En un momento político delicado para el Gobierno, el ministro del Interior, Diego Santilli, y el titular del Palacio de Hacienda, Luis “Toto” Caputo, recibirán este martes a las 14.30 en la Casa Rosada a los gobernadores peronistas Raúl Jalil (Catamarca), Gustavo Sáenz (Salta) y Osvaldo Jaldo (Tucumán), tres mandatarios con influencia en el Congreso y capacidad para inclinar votaciones decisivas en Senado y Diputados.
La reunión se da en una semana en la que el oficialismo enfrenta un desafío político importante: en la Cámara de Diputados, el kirchnerismo y sectores de la oposición no alineada impulsan una moción de censura contra el jefe de Gabinete, Manuel Adorni, una herramienta que no se había aplicado desde la reforma constitucional de 1994.
En ese panorama, Santilli y Caputo cobran centralidad en la mesa política del Gobierno: Santilli conduce la relación con las provincias y las negociaciones parlamentarias, y Caputo administra los recursos públicos y las transferencias que requieren las jurisdicciones.
La participación del ministro de Economía en el encuentro subraya la importancia que la Casa Rosada le otorga. Los gobernadores llegaran con pedidos concretos relacionados con obras públicas, fondos de infraestructura, transferencias nacionales y reclamos por la coparticipación, en un contexto de fuerte restricción fiscal impulsada por la administración nacional.
Además de las demandas económicas, en la reunión se discutirán acuerdos políticos. Jalil, Jaldo y Sáenz han mantenido desde el inicio del gobierno de Milei una relación de cooperación con la Casa Rosada, aunque han preservado autonomía y capacidad negociadora. Los tres fueron relevantes para facilitar acuerdos parlamentarios y cuentan con legisladores propios que en distintos momentos apoyaron iniciativas del Ejecutivo.
El encuentro también responde al objetivo del oficialismo de reforzar su posición en ambas cámaras ante la amenaza de la avanzada opositora contra Adorni. En la Casa Rosada consideran que una moción de censura tendría un impacto institucional y político significativo y buscan evitar que prospere la iniciativa promovida por el kirchnerismo y sectores dialoguistas.
La tarea de conseguir apoyos está a cargo de Santilli, quien desde hace semanas mantiene conversaciones con gobernadores y líderes parlamentarios para consolidar respaldo al Gobierno. Además, lidera la negociación sobre la reforma electoral que impulsa el oficialismo, cuyo objetivo principal es eliminar las Primarias Abiertas, Simultáneas y Obligatorias (PASO).
La modificación del sistema electoral figura entre las prioridades políticas del Gobierno para este año y exige construir mayorías que La Libertad Avanza no puede alcanzar por sí sola. En ese escenario, el apoyo de mandatarios provinciales con influencia sobre diputados y senadores resulta imprescindible.

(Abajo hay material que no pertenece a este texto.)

-- pv_equiv track=rewrite | github.com/gbcolborne/ner_eval | eval/hardeval.py | get_word_label_count_dict
-- ===== SOURCE A (Python) =====
-- def get_word_label_count_dict(tokens, labels):
--     """Given a list of tokens and a list of labels, make a dict that maps
--     words to a dict that maps labels to the frequency of the label
--     given the word.
--
--     """
--     word_label_count = {}
--     for word, label in zip(tokens, labels):
--         if word not in word_label_count:
--             word_label_count[word] = {}
--         if label not in word_label_count[word]:
--             word_label_count[word][label] = 0
--         word_label_count[word][label] += 1
--     return word_label_count
-- ===== SOURCE B (Python) =====
-- def get_word_label_count_dict(tokens, labels):
--     """Group labels by word in one pass, then turn each word's label list
--     into a first-seen-order frequency dict in a second pass."""
--     groups = {}
--     for word, label in zip(tokens, labels):
--         groups.setdefault(word, []).append(label)
--     return {word: {lab: ls.count(lab) for lab in dict.fromkeys(ls)}
--             for word, ls in groups.items()}
-- ===== Notes on version B (the rewrite author's own statement) =====
-- stated objective: idiomatic
-- what changed: A's single lazy-create-and-increment loop over nested dicts is replaced by a group-then-aggregate decomposition: one pass groups labels per word via setdefault/append, then a comprehension converts each word's label list to a first-seen-order frequency dict via list.count.
import Mathlib
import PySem

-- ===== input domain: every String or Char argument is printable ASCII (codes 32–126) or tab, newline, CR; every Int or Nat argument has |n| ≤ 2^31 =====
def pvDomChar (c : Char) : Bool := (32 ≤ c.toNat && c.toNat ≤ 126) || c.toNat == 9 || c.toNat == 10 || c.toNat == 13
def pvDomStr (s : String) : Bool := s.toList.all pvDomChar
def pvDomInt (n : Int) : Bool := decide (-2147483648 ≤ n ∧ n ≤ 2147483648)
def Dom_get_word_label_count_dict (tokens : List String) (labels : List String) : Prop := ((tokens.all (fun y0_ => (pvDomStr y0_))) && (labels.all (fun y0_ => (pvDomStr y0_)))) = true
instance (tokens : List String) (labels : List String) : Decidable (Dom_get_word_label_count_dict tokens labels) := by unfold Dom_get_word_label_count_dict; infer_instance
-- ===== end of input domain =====

-- B replaces A's single lazy-create-and-increment loop by a group-then-aggregate
-- decomposition (group labels per word, then count each group); same result, chosen
-- for being more idiomatic, not for speed.

-- ===== PORT A =====
-- A's loop body: lazily create the inner dict, lazily create the label entry, increment it.
def pvStepA (d : PySem.Dict String (PySem.Dict String Int)) (p : String × String) :
    PySem.Dict String (PySem.Dict String Int) :=
  let d := if d.contains p.1 then d else d.insert p.1 PySem.Dict.empty
  let inner := d.getD p.1 PySem.Dict.empty
  let inner := if inner.contains p.2 then inner else inner.insert p.2 (0 : Int)
  d.insert p.1 (inner.insert p.2 (inner.getD p.2 0 + 1))

def get_word_label_count_dict (tokens : List String) (labels : List String) :
    List (String × List (String × Int)) :=
  let wlc := (tokens.zip labels).foldl pvStepA PySem.Dict.empty
  wlc.items.map (fun p => (p.1, p.2.items))

-- ===== PORT B =====
def get_word_label_count_dict_alt (tokens : List String) (labels : List String) :
    List (String × List (String × Int)) :=
  let groups := (tokens.zip labels).foldl
    (fun d p => d.modify p.1 [] (· ++ [p.2])) PySem.Dict.empty
  groups.items.map (fun p =>
    (p.1, (PySem.Set.ofList p.2).map (fun lab => (lab, (p.2.count lab : Int)))))

-- ===== PRECONDITION & SPEC =====
def Spec_get_word_label_count_dict (tokens : List String) (labels : List String) (out : List (String × List (String × Int))) : Prop := out = get_word_label_count_dict_alt tokens labels
instance (tokens : List String) (labels : List String) (out : List (String × List (String × Int))) : Decidable (Spec_get_word_label_count_dict tokens labels out) := by unfold Spec_get_word_label_count_dict; infer_instance

-- ===== CLAIM (what is proved, stated in full; the proofs are below) =====
def Claim_equal_get_word_label_count_dict : Prop := ∀ (tokens : List String) (labels : List String), Dom_get_word_label_count_dict tokens labels → Spec_get_word_label_count_dict tokens labels (get_word_label_count_dict tokens labels)

-- ===== LEMMAS AND PROOFS =====

-- the entry-wise correspondence between A's dict-of-dicts and B's dict-of-lists
def pvRel (p : String × List String) : String × PySem.Dict String Int :=
  (p.1, PySem.Dict.counter p.2)

lemma pv_contains_of_rel (d : PySem.Dict String (PySem.Dict String Int))
    (g : PySem.Dict String (List String)) (h : d.items = g.items.map pvRel) (k : String) :
    d.contains k = g.contains k := by
  simp [PySem.Dict.contains, h, List.any_map, pvRel, Function.comp_def]

lemma pv_stepA_modify (c : PySem.Dict String Int) (lab : String) :
    (let inner := if c.contains lab then c else c.insert lab (0 : Int)
     inner.insert lab (inner.getD lab 0 + 1)) = c.modify lab 0 (· + 1) := by
  by_cases hc : c.contains lab
  · simp [hc, PySem.Dict.modify]
  · simp [hc, PySem.Dict.modify, PySem.Dict.insert_insert_self,
      PySem.Dict.getD_insert_self]
    rw [PySem.Dict.getD_of_not_contains c 0 (by simp [hc])]
    norm_num

lemma pv_inv (l : List (String × String)) (d : PySem.Dict String (PySem.Dict String Int))
    (g : PySem.Dict String (List String)) (hnd : g.keys.Nodup)
    (h : d.items = g.items.map pvRel) :
    (l.foldl pvStepA d).items
      = (l.foldl (fun d p => d.modify p.1 [] (· ++ [p.2])) g).items.map pvRel := by
  induction l generalizing d g with
  | nil => exact h
  | cons p l ih =>
    simp only [List.foldl_cons]
    have hdnd : d.keys.Nodup := by
      simpa [PySem.Dict.keys, h, List.map_map, pvRel, Function.comp] using hnd
    apply ih
    · have := PySem.Dict.keys_modify g p.1 [] (· ++ [p.2])
      by_cases hc : g.contains p.1
      · rw [this, PySem.Dict.keys_insert_of_contains _ _ hc]; exact hnd
      · rw [this, PySem.Dict.keys_insert_of_not_contains _ _ (by simp [hc])]
        have hnm : p.1 ∉ g.keys := by
          simpa [PySem.Dict.contains_iff_mem_keys] using hc
        simp [List.nodup_append, hnd]
        exact fun a ha he => hnm (he ▸ ha)
    · -- one step preserves the correspondence
      have hcc := pv_contains_of_rel d g h p.1
      by_cases hc : g.contains p.1
      · -- existing word
        obtain ⟨ls, hmem⟩ : ∃ ls, (p.1, ls) ∈ g.items := by
          have := (PySem.Dict.contains_iff_mem_keys g p.1).mp hc
          simp only [PySem.Dict.keys, List.mem_map] at this
          obtain ⟨q, hq, hq1⟩ := this
          exact ⟨q.2, by simpa [← hq1] using hq⟩
        have hgD : g.getD p.1 [] = ls := PySem.Dict.getD_of_mem_items g hmem hnd []
        have hdD : d.getD p.1 PySem.Dict.empty = PySem.Dict.counter ls := by
          have hmem' : (p.1, PySem.Dict.counter ls) ∈ d.items := by
            rw [h]; exact List.mem_map.mpr ⟨(p.1, ls), hmem, rfl⟩
          exact PySem.Dict.getD_of_mem_items d hmem' hdnd _
        have hstep : pvStepA d p
            = d.insert p.1 (PySem.Dict.counter (ls ++ [p.2])) := by
          rw [PySem.Dict.counter_append_singleton, ← pv_stepA_modify]
          simp only [pvStepA, hcc, hc, if_true, hdD]
        rw [hstep, PySem.Dict.items_insert_of_contains _ _ (hcc.trans hc),
            PySem.Dict.modify, hgD,
            PySem.Dict.items_insert_of_contains _ _ hc, h,
            List.map_map, List.map_map]
        apply List.map_congr_left
        intro q _
        by_cases hq : q.1 = p.1 <;> simp [pvRel, Function.comp, hq]
      · -- fresh word
        have hc' : d.contains p.1 = false := by simp [hcc, hc]
        have h3 : PySem.Dict.counter [p.2]
            = (PySem.Dict.empty : PySem.Dict String Int).modify p.2 0 (· + 1) := by
          rw [show [p.2] = [] ++ [p.2] from rfl, PySem.Dict.counter_append_singleton]
          rfl
        have hstep : pvStepA d p
            = d.insert p.1 (PySem.Dict.counter [p.2]) := by
          simp [pvStepA, hc', h3, PySem.Dict.modify, PySem.Dict.getD_insert_self,
            PySem.Dict.insert_insert_self, PySem.Dict.contains_empty, PySem.Dict.getD_empty]
        rw [hstep, PySem.Dict.items_insert_of_not_contains _ _ (by simp [hcc, hc]),
            PySem.Dict.modify, PySem.Dict.getD_of_not_contains g _ (by simp [hc]),
            PySem.Dict.items_insert_of_not_contains _ _ (by simp [hc]), h]
        simp [pvRel]

-- ===== VERDICT (by name: the statement is the Claim_ definition above) =====
theorem get_word_label_count_dict_spec : Claim_equal_get_word_label_count_dict := by
  intro tokens labels _
  unfold Spec_get_word_label_count_dict get_word_label_count_dict get_word_label_count_dict_alt
  simp only [pv_inv (tokens.zip labels) PySem.Dict.empty PySem.Dict.empty (by simp) rfl,
    List.map_map]
  apply List.map_congr_left
  intro q _
  simp [pvRel, Function.comp, PySem.Dict.items_counter]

Los tres gobernadores convocados representan perfiles distintos dentro del peronismo. Jalil, de Catamarca, se contó entre quienes mantuvieron canales de diálogo con la administración nacional y suele mostrarse proclive a acuerdos con la Nación.
Jaldo, en Tucumán, consolidó una postura autónoma respecto del kirchnerismo y ha desarrollado un vínculo pragmático con el Gobierno nacional, además de sostener un importante volumen de representación legislativa y una estructura territorial propia en el norte.
Sáenz, en Salta, gobierna desde una identidad provincial y con una amplia red de alianzas. Aunque mantiene reclamos persistentes por recursos e infraestructura, se ha convertido en un interlocutor frecuente de la Casa Rosada y en un actor relevante entre los gobernadores dialoguistas.
La reunión de este martes será observada con atención por oficialismo y oposición. En el Gobierno consideran que la estabilidad parlamentaria de los próximos meses dependerá en gran medida de la relación con los gobernadores y de la capacidad para sostener acuerdos en un Congreso fragmentado.
Con la presión opositora sobre Adorni, las negociaciones sobre la reforma electoral y las demandas financieras provinciales sobre la mesa, Santilli y Caputo buscarán reforzar una alianza política que el Ejecutivo considera indispensable para la gobernabilidad y para avanzar con la agenda legislativa de Javier Milei en un clima de creciente tensión en el Congreso.